Data records >>

-- pv_equiv track=rewrite | github.com/KajorSuchodolski/SISE | main.py | create_goal_board
-- ===== SOURCE A (Python) =====
-- def create_goal_board(w, k):
--     goal_board = []
--     numbers = []
--
--     for i in range(1, w * k):     # create a list of numbers 1...w*k and append 0
--         numbers.append(i)
--     numbers.append(0)
--
--     numbers_iter = iter(numbers)
--
--     for i in range(0, w):
--         row = []
--         for j in range(0, k):
--             row.append(next(numbers_iter))
--
--         goal_board.append(row)
--
--     return goal_board
-- ===== SOURCE B (Python) =====
-- def create_goal_board(w, k):
--     # each cell directly from its coordinates: (i*k+j+1) % (w*k) is 1..w*k-1 and 0 at the last cell
--     return [[(i * k + j + 1) % (w * k) for j in range(k)] for i in range(w)]
-- ===== Notes on version B (the rewrite author's own statement) =====
-- stated objective: simpler
-- what changed: Each cell is computed by a closed-form formula (i*k+j+1) mod (w*k) directly from its coordinates, instead of materializing a flat 1..w*k-1,0 list and threading a shared iterator across rows.
import Mathlib
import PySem

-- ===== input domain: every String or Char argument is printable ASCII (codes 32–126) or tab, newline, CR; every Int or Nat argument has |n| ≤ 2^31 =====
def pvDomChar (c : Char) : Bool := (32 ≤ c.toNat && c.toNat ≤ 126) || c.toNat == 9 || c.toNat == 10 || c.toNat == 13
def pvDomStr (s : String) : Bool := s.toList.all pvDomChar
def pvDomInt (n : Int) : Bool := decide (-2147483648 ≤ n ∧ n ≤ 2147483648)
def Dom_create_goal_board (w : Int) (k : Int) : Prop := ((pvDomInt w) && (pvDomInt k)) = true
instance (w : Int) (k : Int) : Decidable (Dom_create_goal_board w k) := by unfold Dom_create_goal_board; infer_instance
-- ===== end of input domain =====

-- B computes each cell by a closed-form formula from its coordinates instead of
-- building a flat 1..w*k-1,0 list and threading a shared iterator (objective: simpler).

-- ===== PORT A =====
-- literal transliteration: build `numbers`, then consume it as an iterator row by row.
-- The `[]` branch of the match (Python's StopIteration) is never reached: when w,k > 0 the
-- iterator holds exactly w*k elements and exactly w*k `next` calls are made; otherwise none.
-- (each Python `list.append` is O(1); its Lean counterpart accumulates with cons and
-- reverses once at the end of the loop — the same elements in the same order, linear time)
def create_goal_board (w : Int) (k : Int) : List (List Int) :=
  let numbers : List Int := ((PySem.List.pyRange 1 (w*k) 1).foldl (fun ns i => i :: ns) []).reverse
  let numbers := numbers ++ [0]
  let st := (PySem.List.pyRange 0 w 1).foldl
    (fun (st : List (List Int) × List Int) _i =>
      let inner := (PySem.List.pyRange 0 k 1).foldl
        (fun (st2 : List Int × List Int) _j =>
          match st2.2 with
          | x :: rest => (x :: st2.1, rest)
          | [] => (st2.1, []))
        (([] : List Int), st.2)
      (inner.1.reverse :: st.1, inner.2))
    (([] : List (List Int)), numbers)
  st.1.reverse

-- ===== PORT B =====
def create_goal_board_alt (w : Int) (k : Int) : List (List Int) :=
  (PySem.List.pyRange 0 w 1).map (fun i =>
    (PySem.List.pyRange 0 k 1).map (fun j => PySem.Int.mod (i * k + j + 1) (w * k)))

-- ===== PRECONDITION & SPEC =====
def Spec_create_goal_board (w : Int) (k : Int) (out : List (List Int)) : Prop := out = create_goal_board_alt w k
instance (w : Int) (k : Int) (out : List (List Int)) : Decidable (Spec_create_goal_board w k out) := by unfold Spec_create_goal_board; infer_instance

-- ===== CLAIM (what is proved, stated in full; the proofs are below) =====
def Claim_equal_create_goal_board : Prop := ∀ (w : Int) (k : Int), Dom_create_goal_board w k → Spec_create_goal_board w k (create_goal_board w k)

-- ===== LEMMAS AND PROOFS =====

-- proof-only helper: the list of rows of width K carved off the front of `it`
def rowsOf (K : Nat) : Nat → List Int → List (List Int)
  | 0, _ => []
  | m+1, it => it.take K :: rowsOf K m (it.drop K)

theorem foldl_cons_rev (l acc : List Int) :
    l.foldl (fun a x => x :: a) acc = l.reverse ++ acc := by
  induction l generalizing acc with
  | nil => simp
  | cons x l ih => simp [List.foldl_cons, ih]

-- the inner loop consumes `c.length` elements from the iterator
theorem inner_fold (c : List Int) (acc it : List Int) :
    c.foldl (fun (st2 : List Int × List Int) _j =>
        match st2.2 with
        | x :: rest => (x :: st2.1, rest)
        | [] => (st2.1, [])) (acc, it)
      = ((it.take c.length).reverse ++ acc, it.drop c.length) := by
  induction c generalizing acc it with
  | nil => simp
  | cons _ c ih =>
    cases it with
    | nil => simp [List.foldl_cons, ih]
    | cons x rest => simp [List.foldl_cons, ih]

-- the outer loop produces `c.length` rows of width K
theorem outer_fold (k : Int) (c : List Int) (gb : List (List Int)) (it : List Int) :
    c.foldl (fun (st : List (List Int) × List Int) _i =>
        let inner := (PySem.List.pyRange 0 k 1).foldl
          (fun (st2 : List Int × List Int) _j =>
            match st2.2 with
            | x :: rest => (x :: st2.1, rest)
            | [] => (st2.1, []))
          (([] : List Int), st.2)
        (inner.1.reverse :: st.1, inner.2)) (gb, it)
      = ((rowsOf k.toNat c.length it).reverse ++ gb, it.drop (c.length * k.toNat)) := by
  induction c generalizing gb it with
  | nil => simp [rowsOf]
  | cons _ c ih =>
    rw [List.foldl_cons, ih]
    simp only [inner_fold, PySem.List.length_pyRange_one]
    have h : ((c.length + 1) * k.toNat) = k.toNat + c.length * k.toNat := by ring
    simp [rowsOf, List.drop_drop, h, List.append_assoc]

theorem rowsOf_zero (m : Nat) (it : List Int) :
    rowsOf 0 m it = List.replicate m ([] : List Int) := by
  induction m generalizing it with
  | zero => simp [rowsOf]
  | succ m ih => simp [rowsOf, ih, List.replicate_succ]

-- carving rows of width K off a mapped arithmetic sequence gives the row formulas
theorem rowsOf_range' (K : Nat) (f : Nat → Int) (m s : Nat) :
    rowsOf K m ((List.range' s (m * K)).map f)
      = (List.range m).map (fun i => (List.range K).map (fun j => f (s + i * K + j))) := by
  induction m generalizing s with
  | zero => simp [rowsOf]
  | succ m ih =>
    have hsplit : List.range' s ((m + 1) * K) = List.range' s K ++ List.range' (s + K) (m * K) := by
      have h1 : (m + 1) * K = K + m * K := by ring
      rw [h1, ← List.range'_append_1]
    rw [hsplit, List.map_append, rowsOf]
    have hlen : ((List.range' s K).map f).length = K := by simp
    rw [List.take_left' hlen, List.drop_left' hlen, ih (s + K)]
    rw [List.range_succ_eq_map, List.map_cons]
    congr 1
    · rw [List.range'_eq_map_range]
      simp
    · rw [List.map_map]
      refine List.map_congr_left (fun i _ => ?_)
      refine List.map_congr_left (fun j _ => ?_)
      congr 1
      simp [Nat.succ_eq_add_one]
      ring

-- ===== VERDICT (by name: the statement is the Claim_ definition above) =====
-- the flat numbers list is exactly the cell formula applied to 0..w*k-1 (when w,k > 0)
theorem numbers_eq (w k : Int) (hw : 0 < w) (hk : 0 < k) :
    PySem.List.pyRange 1 (w * k) 1 ++ [0]
      = (List.range (w.toNat * k.toNat)).map
          (fun m : Nat => PySem.Int.mod ((m : Int) + 1) (w * k)) := by
  have hN : ((w.toNat * k.toNat : Nat) : Int) = w * k := by
    push_cast; rw [Int.toNat_of_nonneg hw.le, Int.toNat_of_nonneg hk.le]
  have hNpos : 0 < w.toNat * k.toNat := Nat.mul_pos (by omega) (by omega)
  have hNpos' : 0 < w * k := by positivity
  obtain ⟨V, hV⟩ : ∃ V, w.toNat * k.toNat = V + 1 := ⟨w.toNat * k.toNat - 1, by omega⟩
  rw [hV, List.range_succ, List.map_append, PySem.List.pyRange_one]
  have hV' : (w * k - 1).toNat = V := by omega
  rw [hV']
  congr 1
  · refine List.map_congr_left (fun t ht => ?_)
    have ht' : t < V := List.mem_range.mp ht
    have h1 : (0 : Int) ≤ (t : Int) + 1 := by positivity
    have h2 : (t : Int) + 1 < w * k := by omega
    rw [PySem.Int.mod_eq_emod_of_pos hNpos', Int.emod_eq_of_lt h1 h2]
    ring
  · have : ((V : Int) + 1) = w * k := by omega
    simp [this, PySem.Int.mod_eq_emod_of_pos hNpos']

theorem create_goal_board_spec : Claim_equal_create_goal_board := by
  intro w k _
  unfold Spec_create_goal_board create_goal_board create_goal_board_alt
  simp only [foldl_cons_rev, List.append_nil, List.reverse_reverse, outer_fold,
    PySem.List.length_pyRange_one]
  by_cases hw : 0 < w
  · by_cases hk : 0 < k
    · -- main case: w, k > 0
      have hkK : ((k.toNat : Nat) : Int) = k := Int.toNat_of_nonneg hk.le
      have h0 : (w - 0 : Int).toNat = w.toNat := by omega
      have h1 : (k - 0 : Int).toNat = k.toNat := by omega
      rw [numbers_eq w k hw hk, List.range_eq_range', PySem.List.pyRange_one,
        PySem.List.pyRange_one, h0, h1, rowsOf_range' k.toNat _ w.toNat 0, List.map_map]
      refine List.map_congr_left (fun i _ => ?_)
      simp only [Function.comp]
      rw [List.map_map]
      refine List.map_congr_left (fun j _ => ?_)
      simp only [Function.comp]
      congr 1
      push_cast [hkK]
      ring
    · -- k ≤ 0: every row is empty
      have hk0 : k.toNat = 0 := by omega
      have hk1 : (k - 0 : Int).toNat = 0 := by omega
      have hw1 : (w - 0 : Int).toNat = w.toNat := by omega
      rw [hk0, rowsOf_zero, PySem.List.pyRange_one, PySem.List.pyRange_one, hk1, hw1]
      simp only [List.range_zero, List.map_nil, List.map_map, Function.comp_def]
      rw [List.map_const', List.length_range]
  · -- w ≤ 0: no rows at all
    have hw0 : (w - 0 : Int).toNat = 0 := by omega
    rw [hw0, PySem.List.pyRange_one_eq_nil (by omega : w ≤ 0)]
    simp [rowsOf]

Activity >> Within the records above, count the lines that include the string "threading"; state the number and nothing else.

Result >> 2